Ну что ни рожа – то спасибо –
Посмотришь – так бросает в пот…

…кто-то спел «Аллилуйя»… – Фокстрот «Аллилуйя!» был написан американским композитором Винсентом Юмансом как кощунственная пародия на христианское богослужение. Не случайно Булгаков заставил эту музыку звучать в самый разгар «сатанинского» веселья.

Стёпа Лиходеев

Стёпа Бомбеев был красным директором… – В последующих редакциях слово «красный» было Булгаковым изъято, фамилия Бомбеев изменена на Лиходеева.

…опять-таки ночью, и увезли с собой и Де-Фужере, и Анфису… – В следующей рукописной редакции:

«Но вот за самой Анной Францевной никто не приходил и машина никакая не выезжала, а просто Анна Францевна, изнервничавшаяся, как она рассказывала, с этим исчезновением двух очень культурных жильцов, решила поправить свои нервы и для этого съездить на два месяца в Париж к сестре. Подав соответствующее заявление, Анна Францевна сильно хлопотала по устройству каких-то житейских дел. Ежедневно она звонила по телефону, много ездила по Москве, в естественном и радостном волнении, что вскоре увидит и обнимет сестру, с которой не виделась четырнадцать лет. А увидеться должна была, потому что заявление Анны Францевны было встречено очень хорошо, как она говорила, все показатели для поездки были самые благоприятные. И вот в среду – опять-таки постный день – Анна Францевна вышла из дому, чтобы повидаться со знакомой, которая хотела приобрести у неё каракулевое манто, ненужное Анне Францевне, и не вернулась».

В этом эпизоде легко просматриваются реальные события из жизни Булгакова – майско-июньские 1934 года, когда писателем было подано «прошение о двухмесячной заграничной поездке» вместе с Еленой Сергеевной Булгаковой.
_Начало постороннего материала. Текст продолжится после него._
-- pv_equiv track=rewrite | github.com/situNagisa/vulkan_killer | vk/ccpp.py | is_stdint_type
-- ===== SOURCE A (Python) =====
-- def is_stdint_type(t: str) -> bool:
--     if t == 'size_t':
--         return True
--     if not t.endswith('_t'):
--         return False
--     for prefix in ('int8', 'int16', 'int32', 'int64', 'int'):
--         if t.startswith(f'{prefix}_') or t.startswith(f'u{prefix}_'):
--             return True
--     return False
-- ===== SOURCE B (Python) =====
-- def is_stdint_type(t: str) -> bool:
--     # single left-to-right parse: optional unsigned letter, stem, optional width, underscore; plus the size_t special case
--     if t == 'size_t':
--         return True
--     if not t.endswith('_t'):
--         return False
--     s = t[1:] if t.startswith('u') else t
--     if not s.startswith('int'):
--         return False
--     rest = s[3:]
--     return rest.startswith(('_', '8_', '16_', '32_', '64_'))
-- ===== Notes on version B (the rewrite author's own statement) =====
-- stated objective: idiomatic
-- what changed: Replaced the loop that tests each of the five stdint stems, both bare and with the unsigned letter prepended, against the whole string by a single left-to-right parse: strip an optional unsigned letter, require the stem, then check the remainder for an allowed width followed by an underscore.
import Mathlib
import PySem

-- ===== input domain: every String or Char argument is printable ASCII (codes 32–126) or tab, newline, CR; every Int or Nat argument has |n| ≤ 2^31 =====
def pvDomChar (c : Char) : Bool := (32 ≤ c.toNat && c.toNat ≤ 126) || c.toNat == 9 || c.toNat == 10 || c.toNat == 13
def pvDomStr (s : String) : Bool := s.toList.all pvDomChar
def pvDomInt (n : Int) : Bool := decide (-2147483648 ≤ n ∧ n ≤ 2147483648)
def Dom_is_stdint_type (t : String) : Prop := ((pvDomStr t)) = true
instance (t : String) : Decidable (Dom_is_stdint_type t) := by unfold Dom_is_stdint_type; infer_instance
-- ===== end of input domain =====

-- B replaces A's ten whole-string prefix tests by one left-to-right parse (optional unsigned letter, stem, width, underscore); same cost, plainer shape.

-- ===== PORT A =====
-- the tuple ('int8','int16','int32','int64','int') of A's loop
def pvPrefixesA : List (List Char) :=
  ["int8".toList, "int16".toList, "int32".toList, "int64".toList, "int".toList]

-- the for-loop with early return
def pvLoopA (cs : List Char) : List (List Char) → Bool
  | [] => false
  | p :: ps =>
    if PySem.Chars.startswith cs (p ++ ['_']) || PySem.Chars.startswith cs ('u' :: (p ++ ['_'])) then true
    else pvLoopA cs ps

def is_stdint_type (t : String) : Bool :=
  if t == "size_t" then true
  else if !(PySem.Str.endswith t "_t") then false
  else pvLoopA t.toList pvPrefixesA

-- ===== PORT B =====
-- rest.startswith(('_', '8_', '16_', '32_', '64_'))
def pvAltSize (rest : List Char) : Bool :=
  PySem.Chars.startswith rest ['_'] || PySem.Chars.startswith rest ['8','_'] ||
  PySem.Chars.startswith rest ['1','6','_'] || PySem.Chars.startswith rest ['3','2','_'] ||
  PySem.Chars.startswith rest ['6','4','_']

-- "if not s.startswith('int'): return False; rest = s[3:]; return …"
def pvAltTail (s : List Char) : Bool :=
  if !(PySem.Chars.startswith s ['i','n','t']) then false
  else pvAltSize (PySem.Chars.slice s (some 3) none)

def is_stdint_type_alt (t : String) : Bool :=
  if t == "size_t" then true
  else if !(PySem.Str.endswith t "_t") then false
  else pvAltTail (if PySem.Chars.startswith t.toList ['u']
                  then PySem.Chars.slice t.toList (some 1) none else t.toList)

-- ===== PRECONDITION & SPEC =====
def Spec_is_stdint_type (t : String) (out : Bool) : Prop := out = is_stdint_type_alt t
instance (t : String) (out : Bool) : Decidable (Spec_is_stdint_type t out) := by unfold Spec_is_stdint_type; infer_instance

-- ===== CLAIM (what is proved, stated in full; the proofs are below) =====
def Claim_equal_is_stdint_type : Prop := ∀ (t : String), Dom_is_stdint_type t → Spec_is_stdint_type t (is_stdint_type t)

-- ===== LEMMAS AND PROOFS =====

theorem pv_isPrefixOf_append (p q cs : List Char) :
    (p ++ q).isPrefixOf cs = (p.isPrefixOf cs && q.isPrefixOf (cs.drop p.length)) := by
  induction p generalizing cs with
  | nil => simp
  | cons a p ih =>
    cases cs with
    | nil => simp [List.isPrefixOf]
    | cons c cs => simp [List.isPrefixOf, ih, Bool.and_assoc]

theorem pv_isPrefixOf_decide (l l' : List Char) : l.isPrefixOf l' = decide (l <+: l') := by
  by_cases h : l <+: l'
  · simp [h, List.isPrefixOf_iff_prefix]
  · simp [h, Bool.eq_false_iff, ne_eq, List.isPrefixOf_iff_prefix]

-- shared core: A's five no-'u' prefix tests equal B's tail parse
theorem pv_core (cs : List Char) :
    (List.isPrefixOf ['i','n','t','8','_'] cs || List.isPrefixOf ['i','n','t','1','6','_'] cs ||
     List.isPrefixOf ['i','n','t','3','2','_'] cs || List.isPrefixOf ['i','n','t','6','4','_'] cs ||
     List.isPrefixOf ['i','n','t','_'] cs) = pvAltTail cs := by
  have h8 : (['i','n','t','8','_'] : List Char) = ['i','n','t'] ++ ['8','_'] := rfl
  have h16 : (['i','n','t','1','6','_'] : List Char) = ['i','n','t'] ++ ['1','6','_'] := rfl
  have h32 : (['i','n','t','3','2','_'] : List Char) = ['i','n','t'] ++ ['3','2','_'] := rfl
  have h64 : (['i','n','t','6','4','_'] : List Char) = ['i','n','t'] ++ ['6','4','_'] := rfl
  have hu : (['i','n','t','_'] : List Char) = ['i','n','t'] ++ ['_'] := rfl
  rw [h8, h16, h32, h64, hu, pv_isPrefixOf_append, pv_isPrefixOf_append, pv_isPrefixOf_append,
    pv_isPrefixOf_append, pv_isPrefixOf_append]
  unfold pvAltTail pvAltSize
  rw [show PySem.Chars.slice cs (some 3) none = cs.drop 3 from by
    simp [PySem.Chars.slice_eq_listSlice, PySem.List.slice_from cs (a := 3) (by omega)]]
  cases h : List.isPrefixOf ['i','n','t'] cs with
  | false => simp [PySem.Chars.startswith, h]
  | true =>
    simp only [PySem.Chars.startswith, h, Bool.true_and, Bool.not_true, Bool.false_eq_true,
      if_false, List.length]
    cases List.isPrefixOf ['_'] (cs.drop 3) <;> simp

theorem pv_tail_eq (cs : List Char) :
    pvLoopA cs pvPrefixesA =
    pvAltTail (if PySem.Chars.startswith cs ['u'] then PySem.Chars.slice cs (some 1) none else cs) := by
  cases cs with
  | nil => decide
  | cons c cs =>
    by_cases hc : c = 'u'
    · subst hc
      have hsw : PySem.Chars.startswith ('u' :: cs) ['u'] = true := by
        simp [PySem.Chars.startswith, List.isPrefixOf]
      have hsl : PySem.Chars.slice ('u' :: cs) (some 1) none = cs := by
        simp [PySem.Chars.slice_eq_listSlice, PySem.List.slice_from ('u'::cs) (a := 1) (by omega)]
      rw [hsw, if_pos rfl, hsl]
      rw [← pv_core cs]
      simp [pvLoopA, pvPrefixesA, PySem.Chars.startswith, List.isPrefixOf,
        pv_isPrefixOf_decide, Bool.or_assoc]
    · have hsw : PySem.Chars.startswith (c :: cs) ['u'] = false := by
        simp [PySem.Chars.startswith, List.isPrefixOf]
        exact fun h => hc h.symm
      rw [hsw, if_neg (by simp)]
      rw [← pv_core (c :: cs)]
      simp [pvLoopA, pvPrefixesA, PySem.Chars.startswith, List.isPrefixOf,
        pv_isPrefixOf_decide, Bool.or_assoc, Bool.beq_eq_decide_eq,
        show ¬ ('u' = c) from fun h => hc h.symm]

-- ===== VERDICT (by name: the statement is the Claim_ definition above) =====
theorem is_stdint_type_spec : Claim_equal_is_stdint_type := by
  intro t _
  unfold Spec_is_stdint_type is_stdint_type is_stdint_type_alt
  rw [pv_tail_eq]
В данном тексте есть, на наш взгляд, одно важное место, которое раскрывает одну из главных причин стремления Булгакова побывать в Париже. В 1934 году исполнилось 14 лет, как Булгаков последний раз видел своих младших братьев – Николая и Ивана, совсем ещё юнцами попавших в Добровольческую армию и вместе с её частями прошедших весь путь отступления и эмиграции. После труднейших испытаний обосновались в Париже, не имея ни малейшей возможности для встречи с родными. Мысли об их судьбе, пока не были получены известия от них, наверное, были тревожны и мучительны, а желание увидеть – огромно. Многократные попытки Булгакова «прорвать блокаду» были безуспешны…

Доктор Воланд… – Исследователи-булгаковеды полагают, что имя «Воланд» взято Булгаковым из «Вальпургиевой ночи» Гёте (из возгласа Мефистофеля: «Junker Voland commt»). Но у Булгакова Воланд не «слуга великого Люцифера», каковым является Мефистофель, но сам Люцифер, занимающий самую высокую ступень в иерархии сил ада. Некоторые исследователи считают, что образ Воланда закодирован Булгаковым дважды: первый раз – «еврейско-сатанинским» кодом, второй раз – западноевропейским, «фаустовским», носящим откровенно маскировочный характер (М. Золотоносов. «Сатана в нестерпимом блеске…» – Литературное обозрение, 1991, №5, с. 107).